▸ Task instructions
Among the lines below, copy exactly those from the one with "[207, 208, 212, 213], [209, 210], [211, 214]]" through the one with "def pvAllKeys : List", counting both ends.

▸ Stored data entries
== == ==

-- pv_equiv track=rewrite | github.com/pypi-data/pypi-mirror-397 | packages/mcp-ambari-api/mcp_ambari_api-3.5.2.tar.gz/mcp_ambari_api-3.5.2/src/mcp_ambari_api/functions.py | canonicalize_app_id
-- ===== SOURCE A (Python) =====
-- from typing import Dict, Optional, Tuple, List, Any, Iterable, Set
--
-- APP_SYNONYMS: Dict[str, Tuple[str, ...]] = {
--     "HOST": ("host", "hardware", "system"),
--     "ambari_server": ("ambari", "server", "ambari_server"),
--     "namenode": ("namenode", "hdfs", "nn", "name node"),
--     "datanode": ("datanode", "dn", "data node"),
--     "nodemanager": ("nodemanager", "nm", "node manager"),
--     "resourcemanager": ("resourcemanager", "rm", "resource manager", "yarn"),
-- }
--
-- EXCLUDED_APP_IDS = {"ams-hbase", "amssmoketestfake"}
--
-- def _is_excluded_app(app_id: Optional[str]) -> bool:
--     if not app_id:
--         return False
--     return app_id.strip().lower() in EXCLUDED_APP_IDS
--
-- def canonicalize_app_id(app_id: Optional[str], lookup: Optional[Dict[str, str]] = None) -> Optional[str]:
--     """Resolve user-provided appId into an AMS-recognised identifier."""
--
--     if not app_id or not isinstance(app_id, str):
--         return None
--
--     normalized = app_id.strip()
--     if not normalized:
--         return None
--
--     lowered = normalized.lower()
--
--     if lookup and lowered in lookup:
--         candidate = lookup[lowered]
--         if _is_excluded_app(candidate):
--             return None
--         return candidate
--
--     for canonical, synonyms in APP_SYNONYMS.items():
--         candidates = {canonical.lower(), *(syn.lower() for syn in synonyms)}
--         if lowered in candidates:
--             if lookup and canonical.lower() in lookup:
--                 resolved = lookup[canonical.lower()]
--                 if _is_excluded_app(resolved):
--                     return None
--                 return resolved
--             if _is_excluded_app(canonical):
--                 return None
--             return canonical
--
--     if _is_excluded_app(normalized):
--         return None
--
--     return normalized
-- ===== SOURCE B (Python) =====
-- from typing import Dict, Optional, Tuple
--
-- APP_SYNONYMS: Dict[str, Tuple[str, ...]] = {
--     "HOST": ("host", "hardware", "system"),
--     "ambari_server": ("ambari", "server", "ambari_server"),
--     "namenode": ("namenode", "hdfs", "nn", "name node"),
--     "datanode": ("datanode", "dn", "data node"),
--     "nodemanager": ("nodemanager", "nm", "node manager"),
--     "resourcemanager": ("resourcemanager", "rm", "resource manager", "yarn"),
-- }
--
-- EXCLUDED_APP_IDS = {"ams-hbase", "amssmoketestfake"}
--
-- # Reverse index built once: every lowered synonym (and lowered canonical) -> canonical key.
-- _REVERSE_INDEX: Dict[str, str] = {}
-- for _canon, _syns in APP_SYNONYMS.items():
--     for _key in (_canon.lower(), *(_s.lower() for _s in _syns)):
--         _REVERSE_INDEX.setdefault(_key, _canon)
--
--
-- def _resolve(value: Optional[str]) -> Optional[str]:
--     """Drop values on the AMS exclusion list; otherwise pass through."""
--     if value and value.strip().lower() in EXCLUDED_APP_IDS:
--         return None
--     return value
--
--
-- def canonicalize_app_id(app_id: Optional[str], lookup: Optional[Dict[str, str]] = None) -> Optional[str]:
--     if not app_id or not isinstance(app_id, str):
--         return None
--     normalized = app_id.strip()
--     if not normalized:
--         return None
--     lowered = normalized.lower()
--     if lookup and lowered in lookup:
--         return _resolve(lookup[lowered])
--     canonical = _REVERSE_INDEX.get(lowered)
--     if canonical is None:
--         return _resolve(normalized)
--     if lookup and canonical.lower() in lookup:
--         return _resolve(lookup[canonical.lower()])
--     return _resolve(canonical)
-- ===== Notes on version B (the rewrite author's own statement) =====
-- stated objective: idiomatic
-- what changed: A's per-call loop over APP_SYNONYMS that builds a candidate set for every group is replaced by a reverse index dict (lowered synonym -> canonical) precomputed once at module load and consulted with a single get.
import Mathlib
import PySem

== == ==

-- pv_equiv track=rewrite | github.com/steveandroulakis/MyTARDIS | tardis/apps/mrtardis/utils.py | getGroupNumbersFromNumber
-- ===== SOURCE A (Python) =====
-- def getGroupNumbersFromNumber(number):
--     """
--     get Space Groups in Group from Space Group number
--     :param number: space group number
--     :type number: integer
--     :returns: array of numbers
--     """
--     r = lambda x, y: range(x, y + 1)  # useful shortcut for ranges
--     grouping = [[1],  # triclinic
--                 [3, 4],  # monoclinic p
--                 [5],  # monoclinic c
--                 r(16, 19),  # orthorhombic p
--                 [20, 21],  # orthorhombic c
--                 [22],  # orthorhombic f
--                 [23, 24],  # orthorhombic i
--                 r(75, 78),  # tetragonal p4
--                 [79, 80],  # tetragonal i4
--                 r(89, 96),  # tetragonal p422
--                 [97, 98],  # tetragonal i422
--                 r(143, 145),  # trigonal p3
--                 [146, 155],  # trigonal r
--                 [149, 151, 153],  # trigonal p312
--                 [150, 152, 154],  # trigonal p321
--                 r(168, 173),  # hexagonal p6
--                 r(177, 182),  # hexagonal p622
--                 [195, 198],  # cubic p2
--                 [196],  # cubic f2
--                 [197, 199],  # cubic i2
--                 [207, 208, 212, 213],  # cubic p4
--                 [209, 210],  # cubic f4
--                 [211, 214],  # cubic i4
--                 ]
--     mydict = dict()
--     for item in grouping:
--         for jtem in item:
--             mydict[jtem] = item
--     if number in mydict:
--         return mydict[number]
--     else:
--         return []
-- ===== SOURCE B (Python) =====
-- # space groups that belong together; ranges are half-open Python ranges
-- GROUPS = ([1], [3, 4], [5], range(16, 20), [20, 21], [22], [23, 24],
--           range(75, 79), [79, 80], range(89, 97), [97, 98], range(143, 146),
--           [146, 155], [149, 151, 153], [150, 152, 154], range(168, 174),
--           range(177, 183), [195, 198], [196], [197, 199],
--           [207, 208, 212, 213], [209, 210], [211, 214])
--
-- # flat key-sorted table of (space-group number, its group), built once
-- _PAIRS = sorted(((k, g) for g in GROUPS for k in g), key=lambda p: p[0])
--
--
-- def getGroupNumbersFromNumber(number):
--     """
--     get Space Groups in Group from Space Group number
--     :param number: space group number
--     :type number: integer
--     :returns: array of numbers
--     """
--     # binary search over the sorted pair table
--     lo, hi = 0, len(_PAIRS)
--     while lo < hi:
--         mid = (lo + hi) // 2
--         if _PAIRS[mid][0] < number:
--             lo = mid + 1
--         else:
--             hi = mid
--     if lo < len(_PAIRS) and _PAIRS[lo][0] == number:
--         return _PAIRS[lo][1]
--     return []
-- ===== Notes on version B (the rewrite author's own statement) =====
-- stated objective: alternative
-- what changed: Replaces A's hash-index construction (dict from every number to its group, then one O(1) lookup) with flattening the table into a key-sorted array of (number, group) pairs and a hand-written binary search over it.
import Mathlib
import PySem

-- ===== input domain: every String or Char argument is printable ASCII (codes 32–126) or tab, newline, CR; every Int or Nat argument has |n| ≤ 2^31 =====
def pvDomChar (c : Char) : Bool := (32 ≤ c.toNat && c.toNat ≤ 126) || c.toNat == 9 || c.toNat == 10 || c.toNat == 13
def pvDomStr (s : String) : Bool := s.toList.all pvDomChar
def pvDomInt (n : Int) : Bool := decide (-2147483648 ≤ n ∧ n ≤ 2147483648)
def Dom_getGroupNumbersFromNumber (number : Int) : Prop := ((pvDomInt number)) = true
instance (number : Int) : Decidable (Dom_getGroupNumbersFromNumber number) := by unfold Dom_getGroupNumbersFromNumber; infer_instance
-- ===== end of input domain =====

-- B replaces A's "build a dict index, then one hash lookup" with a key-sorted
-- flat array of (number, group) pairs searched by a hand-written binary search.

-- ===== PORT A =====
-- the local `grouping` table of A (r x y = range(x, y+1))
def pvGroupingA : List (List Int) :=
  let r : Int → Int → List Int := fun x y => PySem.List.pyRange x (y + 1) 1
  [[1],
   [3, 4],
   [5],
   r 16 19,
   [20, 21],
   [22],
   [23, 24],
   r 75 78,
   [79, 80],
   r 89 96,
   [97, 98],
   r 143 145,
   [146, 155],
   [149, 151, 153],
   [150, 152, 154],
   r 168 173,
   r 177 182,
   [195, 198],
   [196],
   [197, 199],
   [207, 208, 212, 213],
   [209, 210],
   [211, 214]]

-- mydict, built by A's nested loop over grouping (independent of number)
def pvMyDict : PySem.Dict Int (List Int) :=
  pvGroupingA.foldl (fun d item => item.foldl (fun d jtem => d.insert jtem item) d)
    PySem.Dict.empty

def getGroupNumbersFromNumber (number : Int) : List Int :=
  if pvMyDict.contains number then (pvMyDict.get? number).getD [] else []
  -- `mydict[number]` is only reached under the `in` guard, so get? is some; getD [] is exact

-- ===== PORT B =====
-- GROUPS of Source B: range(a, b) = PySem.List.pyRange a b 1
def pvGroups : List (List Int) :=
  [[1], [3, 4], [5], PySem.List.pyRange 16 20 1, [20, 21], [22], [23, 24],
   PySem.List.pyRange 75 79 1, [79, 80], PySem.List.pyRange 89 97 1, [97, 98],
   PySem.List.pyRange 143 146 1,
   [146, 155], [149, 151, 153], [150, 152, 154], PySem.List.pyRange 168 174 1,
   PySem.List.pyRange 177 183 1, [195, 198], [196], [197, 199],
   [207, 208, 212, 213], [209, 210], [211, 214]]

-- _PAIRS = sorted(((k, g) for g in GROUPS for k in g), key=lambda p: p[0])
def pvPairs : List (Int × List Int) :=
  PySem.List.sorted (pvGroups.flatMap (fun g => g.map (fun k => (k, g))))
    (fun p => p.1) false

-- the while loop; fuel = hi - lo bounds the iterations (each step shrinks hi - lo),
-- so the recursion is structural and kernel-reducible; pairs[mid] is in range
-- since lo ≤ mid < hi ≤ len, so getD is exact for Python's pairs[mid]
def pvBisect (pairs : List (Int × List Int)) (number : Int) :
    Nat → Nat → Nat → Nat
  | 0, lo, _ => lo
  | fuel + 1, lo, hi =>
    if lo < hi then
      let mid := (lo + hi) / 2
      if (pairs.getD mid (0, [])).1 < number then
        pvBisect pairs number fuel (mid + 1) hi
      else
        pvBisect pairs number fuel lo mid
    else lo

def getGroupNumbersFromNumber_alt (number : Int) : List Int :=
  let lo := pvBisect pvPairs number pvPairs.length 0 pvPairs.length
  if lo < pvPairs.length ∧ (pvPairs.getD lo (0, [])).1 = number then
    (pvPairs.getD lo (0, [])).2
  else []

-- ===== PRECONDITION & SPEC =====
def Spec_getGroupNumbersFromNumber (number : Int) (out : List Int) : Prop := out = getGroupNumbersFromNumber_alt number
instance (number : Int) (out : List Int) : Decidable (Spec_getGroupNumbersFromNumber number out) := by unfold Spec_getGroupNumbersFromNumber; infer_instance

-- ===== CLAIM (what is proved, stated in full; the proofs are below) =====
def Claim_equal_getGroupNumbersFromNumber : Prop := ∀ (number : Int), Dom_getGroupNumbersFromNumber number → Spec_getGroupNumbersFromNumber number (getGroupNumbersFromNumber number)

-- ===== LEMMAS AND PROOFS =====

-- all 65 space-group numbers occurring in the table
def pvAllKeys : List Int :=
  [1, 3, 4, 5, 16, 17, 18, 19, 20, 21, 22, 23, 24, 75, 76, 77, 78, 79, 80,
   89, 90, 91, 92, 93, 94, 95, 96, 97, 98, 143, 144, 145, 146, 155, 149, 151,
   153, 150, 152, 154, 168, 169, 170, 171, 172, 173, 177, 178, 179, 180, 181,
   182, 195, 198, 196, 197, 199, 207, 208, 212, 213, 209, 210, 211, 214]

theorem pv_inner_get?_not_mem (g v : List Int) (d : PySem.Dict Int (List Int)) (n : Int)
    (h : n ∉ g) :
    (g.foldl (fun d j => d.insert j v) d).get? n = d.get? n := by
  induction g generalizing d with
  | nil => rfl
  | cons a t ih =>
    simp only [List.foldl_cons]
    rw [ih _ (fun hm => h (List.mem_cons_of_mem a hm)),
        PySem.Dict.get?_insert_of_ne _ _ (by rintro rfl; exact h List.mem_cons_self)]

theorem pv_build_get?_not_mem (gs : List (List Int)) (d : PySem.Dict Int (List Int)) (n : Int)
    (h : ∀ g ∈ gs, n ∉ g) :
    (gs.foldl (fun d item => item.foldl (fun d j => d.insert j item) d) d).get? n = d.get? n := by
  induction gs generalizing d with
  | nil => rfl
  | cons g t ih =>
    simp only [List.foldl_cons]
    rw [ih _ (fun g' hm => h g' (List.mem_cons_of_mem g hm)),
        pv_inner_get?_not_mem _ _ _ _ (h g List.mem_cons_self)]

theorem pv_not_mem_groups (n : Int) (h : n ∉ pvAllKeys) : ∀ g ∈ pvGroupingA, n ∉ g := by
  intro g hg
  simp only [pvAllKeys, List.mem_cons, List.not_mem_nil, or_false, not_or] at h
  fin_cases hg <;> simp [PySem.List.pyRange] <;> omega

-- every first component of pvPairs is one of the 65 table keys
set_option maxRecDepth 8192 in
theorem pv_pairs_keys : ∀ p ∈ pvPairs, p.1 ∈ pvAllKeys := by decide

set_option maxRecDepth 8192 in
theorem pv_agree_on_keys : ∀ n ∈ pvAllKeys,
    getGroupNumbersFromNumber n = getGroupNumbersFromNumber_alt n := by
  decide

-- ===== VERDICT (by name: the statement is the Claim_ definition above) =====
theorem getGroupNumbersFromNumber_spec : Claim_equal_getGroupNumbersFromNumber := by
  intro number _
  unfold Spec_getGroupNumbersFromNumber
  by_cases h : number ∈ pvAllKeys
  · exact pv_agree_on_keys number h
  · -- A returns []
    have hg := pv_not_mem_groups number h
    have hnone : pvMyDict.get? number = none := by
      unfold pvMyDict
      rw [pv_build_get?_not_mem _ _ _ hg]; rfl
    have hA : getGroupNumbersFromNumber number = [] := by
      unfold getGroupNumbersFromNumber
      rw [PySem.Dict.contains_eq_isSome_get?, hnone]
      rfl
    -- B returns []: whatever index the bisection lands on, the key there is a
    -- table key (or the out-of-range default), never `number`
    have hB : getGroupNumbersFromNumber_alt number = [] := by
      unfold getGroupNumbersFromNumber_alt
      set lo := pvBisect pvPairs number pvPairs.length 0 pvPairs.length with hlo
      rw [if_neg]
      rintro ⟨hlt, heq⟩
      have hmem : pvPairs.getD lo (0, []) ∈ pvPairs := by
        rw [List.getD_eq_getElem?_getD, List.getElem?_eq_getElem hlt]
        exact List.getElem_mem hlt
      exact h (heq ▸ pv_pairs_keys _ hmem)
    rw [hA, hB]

== == ==

▸ Answer for the task
   [207, 208, 212, 213], [209, 210], [211, 214]]

-- _PAIRS = sorted(((k, g) for g in GROUPS for k in g), key=lambda p: p[0])
def pvPairs : List (Int × List Int) :=
  PySem.List.sorted (pvGroups.flatMap (fun g => g.map (fun k => (k, g))))
    (fun p => p.1) false

-- the while loop; fuel = hi - lo bounds the iterations (each step shrinks hi - lo),
-- so the recursion is structural and kernel-reducible; pairs[mid] is in range
-- since lo ≤ mid < hi ≤ len, so getD is exact for Python's pairs[mid]
def pvBisect (pairs : List (Int × List Int)) (number : Int) :
    Nat → Nat → Nat → Nat
  | 0, lo, _ => lo
  | fuel + 1, lo, hi =>
    if lo < hi then
      let mid := (lo + hi) / 2
      if (pairs.getD mid (0, [])).1 < number then
        pvBisect pairs number fuel (mid + 1) hi
      else
        pvBisect pairs number fuel lo mid
    else lo

def getGroupNumbersFromNumber_alt (number : Int) : List Int :=
  let lo := pvBisect pvPairs number pvPairs.length 0 pvPairs.length
  if lo < pvPairs.length ∧ (pvPairs.getD lo (0, [])).1 = number then
    (pvPairs.getD lo (0, [])).2
  else []

-- ===== PRECONDITION & SPEC =====
def Spec_getGroupNumbersFromNumber (number : Int) (out : List Int) : Prop := out = getGroupNumbersFromNumber_alt number
instance (number : Int) (out : List Int) : Decidable (Spec_getGroupNumbersFromNumber number out) := by unfold Spec_getGroupNumbersFromNumber; infer_instance

-- ===== CLAIM (what is proved, stated in full; the proofs are below) =====
def Claim_equal_getGroupNumbersFromNumber : Prop := ∀ (number : Int), Dom_getGroupNumbersFromNumber number → Spec_getGroupNumbersFromNumber number (getGroupNumbersFromNumber number)

-- ===== LEMMAS AND PROOFS =====

-- all 65 space-group numbers occurring in the table
def pvAllKeys : List Int :=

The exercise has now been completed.